You have to pass some event as a parameter to every event handler and most of the events come from Qt's heart. Users rarely need to create them. If you want to do something with an event handler, it's because you want to change the behaviour of a widget and this calls for a new class. If you just want to use it, normal methods, slots and signals should be enough. They are more convenient too.


Edit: I've just skimmed through your book. You have a memory leak in ChapterFiveDataTableWidget::polish() on page 150. Better create that password dialog on the stack.

Michiel
20th July 2007, 14:55
I think you misread pseudonyms post. He/she is asking why events are as they exist in Qt now, when signals could have been used instead.

I'm not exactly sure why (though I would hazard a guess at performance loss).
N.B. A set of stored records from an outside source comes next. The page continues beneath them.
-- pv_equiv track=rewrite | github.com/ofirrubin/Networking-Final | Server/Data/file_generator.py | value_in_bytes
-- ===== SOURCE A (Python) =====
-- allowed = {'B': 'bytes', 'KB': 'kilobyte', 'MB': 'megabyte', 'GB': 'gigabyte'}
--
-- values = {'bytes': 1, 'kilobyte': 1000}
--
-- def value_in_bytes(unit, size):
--     if unit in allowed:
--         unit = allowed[unit]
--     elif unit not in allowed.values():
--         raise TypeError("Invalid unit")
--     if unit in values:
--         return values[unit] * size
--     else:
--         if 'giga' in unit:
--             return 1000 * value_in_bytes(unit.replace('giga', 'mega'), size)
--         elif 'mega' in unit:
--             return 1000 * value_in_bytes(unit.replace('mega', 'kilo'), size)
--         elif 'kilo' in unit:
--             return 1000 * value_in_bytes(unit.replace('kilo', 'byte'), size)
-- ===== SOURCE B (Python) =====
-- _MULT = {'B': 1, 'bytes': 1,
--          'KB': 1000, 'kilobyte': 1000,
--          'MB': 1000000, 'megabyte': 1000000,
--          'GB': 1000000000, 'gigabyte': 1000000000}
--
-- def value_in_bytes(unit, size):
--     if unit not in _MULT:
--         raise TypeError("Invalid unit")
--     return _MULT[unit] * size
-- ===== Notes on version B (the rewrite author's own statement) =====
-- stated objective: simpler
-- what changed: Replaces A's recursive prefix-stripping (alias dict + multiply-by-1000 per giga/mega/kilo replacement level) with one flat table mapping every accepted spelling directly to its integer byte multiplier.
import Mathlib
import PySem

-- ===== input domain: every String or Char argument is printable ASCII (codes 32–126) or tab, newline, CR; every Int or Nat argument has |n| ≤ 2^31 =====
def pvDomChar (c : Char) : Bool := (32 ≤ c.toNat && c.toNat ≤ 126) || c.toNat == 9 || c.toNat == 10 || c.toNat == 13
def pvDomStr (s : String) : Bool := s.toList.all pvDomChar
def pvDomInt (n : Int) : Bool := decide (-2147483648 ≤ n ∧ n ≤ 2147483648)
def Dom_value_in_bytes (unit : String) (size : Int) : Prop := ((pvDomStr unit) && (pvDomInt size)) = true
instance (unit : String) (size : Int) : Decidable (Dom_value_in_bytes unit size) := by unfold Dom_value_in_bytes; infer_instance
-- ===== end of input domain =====

-- B replaces A's recursive prefix-stripping with one flat unit→multiplier table (objective: simpler).

-- ===== PORT A =====
-- allowed = {'B': 'bytes', 'KB': 'kilobyte', 'MB': 'megabyte', 'GB': 'gigabyte'}
def pvAllowed : PySem.Dict String String := PySem.Dict.ofList [("B", "bytes"), ("KB", "kilobyte"), ("MB", "megabyte"), ("GB", "gigabyte")]

-- values = {'bytes': 1, 'kilobyte': 1000}
def pvValues : PySem.Dict String Int := PySem.Dict.ofList [("bytes", 1), ("kilobyte", 1000)]

-- A's recursion, with fuel only to make it total in Lean (depth ≤ 3 on accepted units;
-- fuel 0 / fall-through returns 0 exactly where Python raises/returns None — outside Pre_).
def pvGoA : Nat → String → Int → Int
  | 0, _, _ => 0
  | f + 1, unit, size =>
    -- if unit in allowed: unit = allowed[unit]
    let u := if PySem.Dict.contains pvAllowed unit
             then (PySem.Dict.get? pvAllowed unit).getD unit else unit
    -- elif unit not in allowed.values(): raise TypeError  (→ 0, outside Pre_)
    if !PySem.Dict.contains pvAllowed unit
       && !(PySem.Dict.values pvAllowed).contains unit then 0
    else
      -- if unit in values: return values[unit] * size
      match PySem.Dict.get? pvValues u with
      | some v => v * size
      | none =>
        if PySem.Str.isIn "giga" u then
          1000 * pvGoA f (PySem.Str.replace u "giga" "mega") size
        else if PySem.Str.isIn "mega" u then
          1000 * pvGoA f (PySem.Str.replace u "mega" "kilo") size
        else if PySem.Str.isIn "kilo" u then
          1000 * pvGoA f (PySem.Str.replace u "kilo" "byte") size
        else 0  -- Python falls off the end (returns None) — unreachable inside Pre_

def value_in_bytes (unit : String) (size : Int) : Int := pvGoA 4 unit size

-- ===== PORT B =====
-- _MULT: every accepted spelling mapped straight to its byte multiplier
def pvMult : PySem.Dict String Int := PySem.Dict.ofList [("B", 1), ("bytes", 1), ("KB", 1000), ("kilobyte", 1000),
   ("MB", 1000000), ("megabyte", 1000000),
   ("GB", 1000000000), ("gigabyte", 1000000000)]

def value_in_bytes_alt (unit : String) (size : Int) : Int :=
  match PySem.Dict.get? pvMult unit with
  | some m => m * size
  | none => 0  -- raise TypeError("Invalid unit") — outside Pre_

-- ===== PRECONDITION & SPEC =====
-- Pre_ excludes exactly the units on which Python A raises TypeError("Invalid unit")
-- (and B raises the same); A returns normally precisely on these eight spellings.
def Pre_value_in_bytes (unit : String) (size : Int) : Prop :=
  unit = "B" ∨ unit = "KB" ∨ unit = "MB" ∨ unit = "GB" ∨
  unit = "bytes" ∨ unit = "kilobyte" ∨ unit = "megabyte" ∨ unit = "gigabyte"
instance (unit : String) (size : Int) : Decidable (Pre_value_in_bytes unit size) := by
  unfold Pre_value_in_bytes; infer_instance

def pvWitness_value_in_bytes : String × Int := ("MB", 3)

def Spec_value_in_bytes (unit : String) (size : Int) (out : Int) : Prop :=
  out = value_in_bytes_alt unit size
instance (unit : String) (size : Int) (out : Int) : Decidable (Spec_value_in_bytes unit size out) := by
  unfold Spec_value_in_bytes; infer_instance

-- ===== CLAIM (what is proved, stated in full; the proofs are below) =====
def Claim_equal_value_in_bytes : Prop := ∀ (unit : String) (size : Int),
  Dom_value_in_bytes unit size → Pre_value_in_bytes unit size →
  Spec_value_in_bytes unit size (value_in_bytes unit size)

-- ===== LEMMAS AND PROOFS =====

-- ===== VERDICT (by name: the statement is the Claim_ definition above) =====
theorem value_in_bytes_spec : Claim_equal_value_in_bytes := by
  intro unit size _ hpre
  unfold Spec_value_in_bytes
  rcases hpre with h | h | h | h | h | h | h | h <;> subst h
  · rfl
  · rfl
  · rw [show value_in_bytes "MB" size = 1000 * (1000 * size) from rfl,
        show value_in_bytes_alt "MB" size = 1000000 * size from rfl]; ring
  · rw [show value_in_bytes "GB" size = 1000 * (1000 * (1000 * size)) from rfl,
        show value_in_bytes_alt "GB" size = 1000000000 * size from rfl]; ring
  · rfl
  · rfl
  · rw [show value_in_bytes "megabyte" size = 1000 * (1000 * size) from rfl,
        show value_in_bytes_alt "megabyte" size = 1000000 * size from rfl]; ring
  · rw [show value_in_bytes "gigabyte" size = 1000 * (1000 * (1000 * size)) from rfl,
        show value_in_bytes_alt "gigabyte" size = 1000000000 * size from rfl]; ring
However, subclassing is not the only way to catch an event. You can also use event filters (http://doc.trolltech.com/4.3/eventsandfilters.html#event-filters).

jacek
20th July 2007, 15:25
I think you misread pseudonyms post. He/she is asking why events are as they exist in Qt now, when signals could have been used instead.
Maybe, but in such case the explanation is simple. Without events Qt wouldn't be an even-driven programming framework --- signals and slots are synchronous (except for queued connections, but these use events underneath).

Brandybuck
20th July 2007, 18:13
Events do not have any meaning to them. The user has done something: press a key on the keyboard, moved a mouse, etc. Signals do have semantic meaning, however. Objects take these meaningless events and make signals out of them. For example, a QPushButton has been pressed.

Would you really want a mouseMoved() signal every time the mouse moved a pixel along the screen? Of course not! Qt keeps all of that low level chatter down in the event system. You typically only have to worry about them when you're writing new QWidgets.

pseudonym67
20th July 2007, 18:46
The case in point is a demonstration project to handle key presses the point is that as signals if you wanted to interpret key presses or mouse move events then you could do it without subclassing.
If I understand it correctly this is exactly what event filters allow you to do.